== Entries supplied ==

-- pv_equiv track=rewrite | github.com/anupyadav27/threat-engine | engines/secops/scanner_engine/azure_scanner/arm_logic_implementations.py | _is_arm_function_expression
-- ===== SOURCE A (Python) =====
-- def _is_arm_function_expression(value):
--     """Check if a string value is an ARM template function expression."""
--
--     if not isinstance(value, str) or len(value) < 3:
--         return False
--
--     # ARM template expressions are wrapped in square brackets
--     if not (value.startswith('[') and value.endswith(']')):
--         return False
--
--     # Extract the function content (remove brackets)
--     func_content = value[1:-1].strip()
--
--     # Check for common ARM template functions
--     arm_functions = [
--         'parameters(',
--         'variables(',
--         'reference(',
--         'resourceId(',
--         'concat(',
--         'listKeys(',
--         'listSecrets(',
--         'subscription(',
--         'resourceGroup(',
--         'deployment(',
--         'environment(',
--         'tenant(',
--         'uniqueString(',
--         'guid(',
--         'uri(',
--         'base64(',
--         'dataUriToString(',
--         'length(',
--         'indexOf(',
--         'lastIndexOf(',
--         'replace(',
--         'split(',
--         'string(',
--         'int(',
--         'float(',
--         'bool(',
--         'json(',
--         'add(',
--         'sub(',
--         'mul(',
--         'div(',
--         'mod(',
--         'min(',
--         'max(',
--         'range(',
--         'base64ToString(',
--         'uriComponent(',
--         'uriComponentToString('
--     ]
--
--     # Check if the expression starts with any ARM function
--     func_content_lower = func_content.lower()
--     for arm_func in arm_functions:
--         if func_content_lower.startswith(arm_func.lower()):
--             return True
--
--     return False
-- ===== SOURCE B (Python) =====
-- # B: instead of scanning 38 'name(' prefixes with startswith, walk the bracket
-- # content character by character, accumulating the function-name token until the
-- # first '(' and answering with one membership test in a name set built from a
-- # single whitespace-separated string.
-- _ARM_NAMES = frozenset(
--     "parameters variables reference resourceid concat listkeys listsecrets "
--     "subscription resourcegroup deployment environment tenant uniquestring "
--     "guid uri base64 datauritostring length indexof lastindexof replace "
--     "split string int float bool json add sub mul div mod min max range "
--     "base64tostring uricomponent uricomponenttostring".split()
-- )
--
--
-- def _is_arm_function_expression(value):
--     """Check if a string value is an ARM template function expression."""
--     if not isinstance(value, str):
--         return False
--     if len(value) < 3 or value[0] != '[' or value[-1] != ']':
--         return False
--     name = []
--     for ch in value[1:-1].strip():
--         if ch == '(':
--             return ''.join(name).lower() in _ARM_NAMES
--         name.append(ch)
--     return False
-- ===== Notes on version B (the rewrite author's own statement) =====
-- stated objective: idiomatic
-- what changed: A tests the content against all 38 function-name prefixes with startswith over a per-call list; B walks the bracket content once, accumulating the function-name token up to the first opening parenthesis and answering with a single membership test in a module-level frozenset built from one whitespace-separated string.
import Mathlib
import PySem

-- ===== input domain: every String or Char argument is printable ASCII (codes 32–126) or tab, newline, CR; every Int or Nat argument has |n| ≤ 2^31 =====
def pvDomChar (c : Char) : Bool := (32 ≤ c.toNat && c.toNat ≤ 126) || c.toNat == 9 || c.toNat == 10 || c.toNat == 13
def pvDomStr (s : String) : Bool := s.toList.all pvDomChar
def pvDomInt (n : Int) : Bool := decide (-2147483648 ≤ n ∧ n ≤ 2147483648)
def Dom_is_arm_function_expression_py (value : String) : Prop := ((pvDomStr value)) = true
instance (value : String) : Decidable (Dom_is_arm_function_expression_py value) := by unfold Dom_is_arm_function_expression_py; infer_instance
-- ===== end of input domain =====

-- B replaces A's startswith-scan over 38 function-name prefixes by a single character walk that
-- accumulates the name token up to the first opening parenthesis and tests it once against a
-- name set built from one whitespace-separated string (objective: idiomatic).

-- ===== PORT A =====
def armFunctions : List (List Char) :=
  ["parameters(".toList, "variables(".toList, "reference(".toList, "resourceId(".toList,
   "concat(".toList, "listKeys(".toList, "listSecrets(".toList, "subscription(".toList,
   "resourceGroup(".toList, "deployment(".toList, "environment(".toList, "tenant(".toList,
   "uniqueString(".toList, "guid(".toList, "uri(".toList, "base64(".toList,
   "dataUriToString(".toList, "length(".toList, "indexOf(".toList, "lastIndexOf(".toList,
   "replace(".toList, "split(".toList, "string(".toList, "int(".toList, "float(".toList,
   "bool(".toList, "json(".toList, "add(".toList, "sub(".toList, "mul(".toList,
   "div(".toList, "mod(".toList, "min(".toList, "max(".toList, "range(".toList,
   "base64ToString(".toList, "uriComponent(".toList, "uriComponentToString(".toList]

def is_arm_function_expression_py (value : String) : Bool :=
  if PySem.Str.len value < 3 then false
  else if !(PySem.Str.startswith value "[" && PySem.Str.endswith value "]") then false
  else
    let funcContent := PySem.Chars.strip (PySem.Chars.slice value.toList (some 1) (some (-1)))
    let funcContentLower := PySem.Chars.lower funcContent
    -- for arm_func in arm_functions: if startswith: return True; return False
    armFunctions.any (fun armFunc => PySem.Chars.startswith funcContentLower (PySem.Chars.lower armFunc))

-- ===== PORT B =====
-- the module-level frozenset("… ".split()) of Source B
def armNameWords : List Char :=
  ("parameters variables reference resourceid concat listkeys listsecrets subscription resourcegroup deployment environment tenant uniquestring guid uri base64 datauritostring length indexof lastindexof replace split string int float bool json add sub mul div mod min max range base64tostring uricomponent uricomponenttostring").toList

== Your instructions ==
For the entries above, say how many lines contain the word "objective", giving the number alone.

== Exercise answer ==
2